Es fällt auch nur wenigen überhaupt auf, dass Pfützen usw fehlen
Schaltet man es trotzdem zu, 
muss man mit dem Performance Einbruch unter DX11 leben.
Ich benutze nun nur noch DX9,
Pfützen und Reifenabrieb sind wieder voll aktivierbar,
Performance ist extrem klasse.
 Mir scheint als wäre das Game für DX9 entwickelt worden,
und DX11 ist nur ein zusätzliches Feature.
Der Unterschied fällt auch marginal aus.
DX9 ist daher unterm Strich Grafisch besser,
denn ohne Reifenabrieb und Pfützen ist der Asphalt öde und langweilig.


----------



## VNSR (15. Mai 2011)

Könntest du vllt noch rein schreiben wie man DX9 aktivieren kann.
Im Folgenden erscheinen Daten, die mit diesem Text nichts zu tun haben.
-- pv_equiv track=rewrite | github.com/holzhauerL/nlp-rule-extraction | src/modelling.py | streamline
-- ===== SOURCE A (Python) =====
-- def streamline(formatted_constraints):
--     """
--     Streamlines the constraints into the end format relevant for the Gold Standard comparison.
--
--     :param formatted_constraints: An array with the formatted constraints.
--     :return: The streamlined constraints in a dict.
--     """
--     streamlined = {}
--     counter = 1
--     nr_of_constraints = len(formatted_constraints)
--
--     for i in range(nr_of_constraints):
--
--         step = formatted_constraints[i][0]
--         constraint = formatted_constraints[i][1]
--
--         if i < nr_of_constraints - 1:
--             succeding_step = formatted_constraints[i + 1][0]
--         else:
--             succeding_step = "END"
--         streamlined[f'c{counter}'] = "({" + step + "}, {" + succeding_step + "}, {directly follows}, {" + constraint + "})"
--         counter += 1
--
--     return streamlined
-- ===== SOURCE B (Python) =====
-- def streamline(formatted_constraints):
--     def fmt(pairs):
--         if not pairs:
--             return []
--         (step, constraint), rest = pairs[0], pairs[1:]
--         succ = rest[0][0] if rest else "END"
--         return ["({" + step + "}, {" + succ + "}, {directly follows}, {" + constraint + "})"] + fmt(rest)
--
--     return {f"c{i}": v for i, v in enumerate(fmt(formatted_constraints), start=1)}
-- ===== Notes on version B (the rewrite author's own statement) =====
-- stated objective: alternative
-- what changed: Replaced A's single indexed loop with counter and index lookahead by a two-stage decomposition: a structural recursion on (head, rest) that builds the list of formatted strings (the successor read off the rest, no indices), followed by a separate enumerate-driven keying pass that assigns the c-counter keys.
import Mathlib
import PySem

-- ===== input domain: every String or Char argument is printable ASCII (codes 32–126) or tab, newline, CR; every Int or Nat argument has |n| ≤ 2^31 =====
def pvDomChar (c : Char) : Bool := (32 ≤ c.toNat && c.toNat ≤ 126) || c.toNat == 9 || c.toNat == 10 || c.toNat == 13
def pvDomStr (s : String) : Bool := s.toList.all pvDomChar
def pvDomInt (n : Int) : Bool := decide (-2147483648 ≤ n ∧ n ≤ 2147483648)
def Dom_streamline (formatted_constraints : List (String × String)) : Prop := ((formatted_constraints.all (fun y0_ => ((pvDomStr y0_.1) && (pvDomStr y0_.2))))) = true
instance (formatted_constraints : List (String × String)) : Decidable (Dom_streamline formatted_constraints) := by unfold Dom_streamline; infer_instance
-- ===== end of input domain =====

-- B replaces A's indexed counter loop with lookahead by a structural recursion on (head, rest)
-- building the formatted values, followed by a separate enumerate keying pass; alternative decomposition, same cost.

-- ===== PORT A =====
-- literal port of A's indexed loop; pyGetD's default is never used (indices are in range)
def streamline (formatted_constraints : List (String × String)) : List (String × String) :=
  let n : Int := formatted_constraints.length
  let res :=
    (PySem.List.pyRange 0 n 1).foldl
      (fun (st : PySem.Dict String String × Int) i =>
        let step := (PySem.List.pyGetD formatted_constraints i ("", "")).1
        let constraint := (PySem.List.pyGetD formatted_constraints i ("", "")).2
        let succeding_step :=
          if i < n - 1 then (PySem.List.pyGetD formatted_constraints (i + 1) ("", "")).1
          else "END"
        (st.1.insert ("c" ++ PySem.Int.toStr st.2)
          ("({" ++ step ++ "}, {" ++ succeding_step ++ "}, {directly follows}, {" ++ constraint ++ "})"),
         st.2 + 1))
      (PySem.Dict.empty, 1)
  res.1.items

-- ===== PORT B =====
-- stage 1 of Source B: structural recursion building the formatted values, successor read off the rest
def streamlineFmt : List (String × String) → List String
  | [] => []
  | (step, constraint) :: rest =>
      let succ := match rest with
        | [] => "END"
        | (s, _) :: _ => s
      ("({" ++ step ++ "}, {" ++ succ ++ "}, {directly follows}, {" ++ constraint ++ "})")
        :: streamlineFmt rest

-- stage 2 of Source B: the keying dict comprehension over enumerate(…, 1)
def streamline_alt (formatted_constraints : List (String × String)) : List (String × String) :=
  ((PySem.List.enumerate (streamlineFmt formatted_constraints) 1).foldl
      (fun (d : PySem.Dict String String) p => d.insert ("c" ++ PySem.Int.toStr p.1) p.2)
      PySem.Dict.empty).items

-- ===== PRECONDITION & SPEC =====
def Spec_streamline (formatted_constraints : List (String × String)) (out : List (String × String)) : Prop := out = streamline_alt formatted_constraints
instance (formatted_constraints : List (String × String)) (out : List (String × String)) : Decidable (Spec_streamline formatted_constraints out) := by unfold Spec_streamline; infer_instance

-- ===== CLAIM (what is proved, stated in full; the proofs are below) =====
def Claim_equal_streamline : Prop := ∀ (formatted_constraints : List (String × String)), Dom_streamline formatted_constraints → Spec_streamline formatted_constraints (streamline formatted_constraints)

-- ===== LEMMAS AND PROOFS =====

-- a fold that also threads a counter equals a fold over the enumerated list
theorem pv_fold_counter {α : Type} (xs : List α) (d : PySem.Dict String String) (c : Int)
    (F : PySem.Dict String String → Int → α → PySem.Dict String String) :
    (xs.foldl (fun st x => (F st.1 st.2 x, st.2 + 1)) (d, c)).1
      = (PySem.List.enumerate xs c).foldl (fun d p => F d p.1 p.2) d := by
  induction xs generalizing d c with
  | nil => simp [PySem.List.enumerate_nil]
  | cons x xs ih => simp [PySem.List.enumerate_cons, ih]

theorem pv_fmt_length (fcs : List (String × String)) :
    (streamlineFmt fcs).length = fcs.length := by
  induction fcs with
  | nil => rfl
  | cons x xs ih => cases x; simp [streamlineFmt, ih]

theorem pv_fmt_getElem (fcs : List (String × String)) (k : Nat) (hk : k < fcs.length) :
    (streamlineFmt fcs)[k]'(by rw [pv_fmt_length]; exact hk)
      = "({" ++ (fcs[k]'hk).1 ++ "}, {"
          ++ (if h : k + 1 < fcs.length then (fcs[k + 1]'h).1 else "END")
          ++ "}, {directly follows}, {" ++ (fcs[k]'hk).2 ++ "})" := by
  induction fcs generalizing k with
  | nil => simp at hk
  | cons x xs ih =>
    obtain ⟨step, constraint⟩ := x
    cases k with
    | zero =>
      cases xs with
      | nil => simp [streamlineFmt]
      | cons y ys => obtain ⟨s, t⟩ := y; simp [streamlineFmt]
    | succ k =>
      have hk' : k < xs.length := by simpa using hk
      have := ih k hk'
      simp only [streamlineFmt, List.getElem_cons_succ]
      rw [this]
      simp only [List.length_cons]
      by_cases h : k + 1 < xs.length
      · rw [dif_pos h, dif_pos (by omega)]
      · rw [dif_neg h, dif_neg (by omega)]

-- the two insertion sequences are the same list of (key, value) pairs
theorem pv_pairs_eq (fcs : List (String × String)) :
    (PySem.List.enumerate (PySem.List.pyRange 0 (fcs.length : Int) 1) 1).map
        (fun p => ("c" ++ PySem.Int.toStr p.1,
          "({" ++ (PySem.List.pyGetD fcs p.2 ("", "")).1 ++ "}, {" ++
            (if p.2 < (fcs.length : Int) - 1 then (PySem.List.pyGetD fcs (p.2 + 1) ("", "")).1 else "END")
            ++ "}, {directly follows}, {" ++ (PySem.List.pyGetD fcs p.2 ("", "")).2 ++ "})"))
      = (PySem.List.enumerate (streamlineFmt fcs) 1).map
        (fun p => ("c" ++ PySem.Int.toStr p.1, p.2)) := by
  apply List.ext_getElem
  · simp [PySem.List.length_enumerate, PySem.List.length_pyRange_one, pv_fmt_length]
  · intro k h1 h2
    have hk : k < fcs.length := by
      simp [PySem.List.length_enumerate, PySem.List.length_pyRange_one] at h1
      omega
    simp only [List.getElem_map, PySem.List.getElem_enumerate]
    have hr : (PySem.List.pyRange 0 (fcs.length : Int) 1)[k]'(by
        simp [PySem.List.length_pyRange_one]; omega) = (0 : Int) + k :=
      PySem.List.getElem_pyRange_one ..
    rw [hr]
    simp only [zero_add]
    have hget : PySem.List.pyGetD fcs ((k : Nat) : Int) ("", "") = fcs[k]'hk := by
      rw [PySem.List.pyGetD_natCast]
      exact List.getD_eq_getElem _ _ hk
    have hfmt := pv_fmt_getElem fcs k hk
    rw [hget, hfmt]
    by_cases hc : (k : Int) < (fcs.length : Int) - 1
    · have hk1 : k + 1 < fcs.length := by omega
      have hget1 : PySem.List.pyGetD fcs ((k : Nat) + 1 : Int) ("", "") = fcs[k + 1]'hk1 := by
        rw [show (((k : Nat) : Int) + 1) = (((k + 1 : Nat)) : Int) by push_cast; omega,
          PySem.List.pyGetD_natCast]
        exact List.getD_eq_getElem _ _ hk1
      rw [if_pos hc, hget1, dif_pos hk1]
    · rw [if_neg hc, dif_neg (by omega)]

-- ===== VERDICT (by name: the statement is the Claim_ definition above) =====
theorem streamline_spec : Claim_equal_streamline := by
  intro fcs _
  show streamline fcs = streamline_alt fcs
  have hA : streamline fcs
      = ((PySem.List.enumerate (PySem.List.pyRange 0 (fcs.length : Int) 1) 1).foldl
          (fun (d : PySem.Dict String String) p => d.insert ("c" ++ PySem.Int.toStr p.1)
            ("({" ++ (PySem.List.pyGetD fcs p.2 ("", "")).1 ++ "}, {" ++
              (if p.2 < (fcs.length : Int) - 1 then (PySem.List.pyGetD fcs (p.2 + 1) ("", "")).1 else "END")
              ++ "}, {directly follows}, {" ++ (PySem.List.pyGetD fcs p.2 ("", "")).2 ++ "})"))
          PySem.Dict.empty).items :=
    congrArg PySem.Dict.items
      (pv_fold_counter (PySem.List.pyRange 0 (fcs.length : Int) 1) PySem.Dict.empty 1
        (fun d c i => d.insert ("c" ++ PySem.Int.toStr c)
          ("({" ++ (PySem.List.pyGetD fcs i ("", "")).1 ++ "}, {" ++
            (if i < (fcs.length : Int) - 1 then (PySem.List.pyGetD fcs (i + 1) ("", "")).1 else "END")
            ++ "}, {directly follows}, {" ++ (PySem.List.pyGetD fcs i ("", "")).2 ++ "})")))
  have h1 :
      (PySem.List.enumerate (PySem.List.pyRange 0 (fcs.length : Int) 1) 1).foldl
        (fun (d : PySem.Dict String String) p => d.insert ("c" ++ PySem.Int.toStr p.1)
          ("({" ++ (PySem.List.pyGetD fcs p.2 ("", "")).1 ++ "}, {" ++
            (if p.2 < (fcs.length : Int) - 1 then (PySem.List.pyGetD fcs (p.2 + 1) ("", "")).1 else "END")
            ++ "}, {directly follows}, {" ++ (PySem.List.pyGetD fcs p.2 ("", "")).2 ++ "})"))
        PySem.Dict.empty
      = ((PySem.List.enumerate (PySem.List.pyRange 0 (fcs.length : Int) 1) 1).map
          (fun p => ("c" ++ PySem.Int.toStr p.1,
            "({" ++ (PySem.List.pyGetD fcs p.2 ("", "")).1 ++ "}, {" ++
              (if p.2 < (fcs.length : Int) - 1 then (PySem.List.pyGetD fcs (p.2 + 1) ("", "")).1 else "END")
              ++ "}, {directly follows}, {" ++ (PySem.List.pyGetD fcs p.2 ("", "")).2 ++ "})"))).foldl
          (fun (d : PySem.Dict String String) q => d.insert q.1 q.2) PySem.Dict.empty := by
    rw [List.foldl_map]
  have h2 : streamline_alt fcs
      = (((PySem.List.enumerate (streamlineFmt fcs) 1).map
          (fun (p : Int × String) => ("c" ++ PySem.Int.toStr p.1, p.2))).foldl
          (fun (d : PySem.Dict String String) (q : String × String) => d.insert q.1 q.2)
          PySem.Dict.empty).items := by
    unfold streamline_alt
    rw [List.foldl_map]
  rw [hA, h2]
  exact congrArg PySem.Dict.items (by rw [h1, pv_pairs_eq])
Thx.


----------



## mikee (16. Mai 2011)

Diese hardware_settings_config ist unter 





> C:\Users\deinNAME\Documents\My Games\FormulaOne\hardwaresettings


zufinden.

Diese musst du auf das Desktop ziehen und mit diesem Editor öffnen





> XMLmind XML Editor


Verwende Google, es ist ein Gratis tool.
Dann unter 





> <directx forcedx9="false" />


 den Eintrag false mit true ersetzen





> <directx forcedx9="true" />



Für Pfützendarstellung und Abriebaufbau auf der Idealliene während dem Rennen;


> Die Strecken Info(Abrieb Aufbau und abtrocknungs/Pfützen Darstellung) wurde mit 1.01patch weggelassen.
> Um es wieder darzustellen ist diese Textzeile;
> 
> 
> ...


Danach im Editor Safe drücken und die "hardware_settings_config"wieder zurück schieben.
Win7 lässt in diesem Ordner keine Änderung zu, darum das hin und her Schieben


----------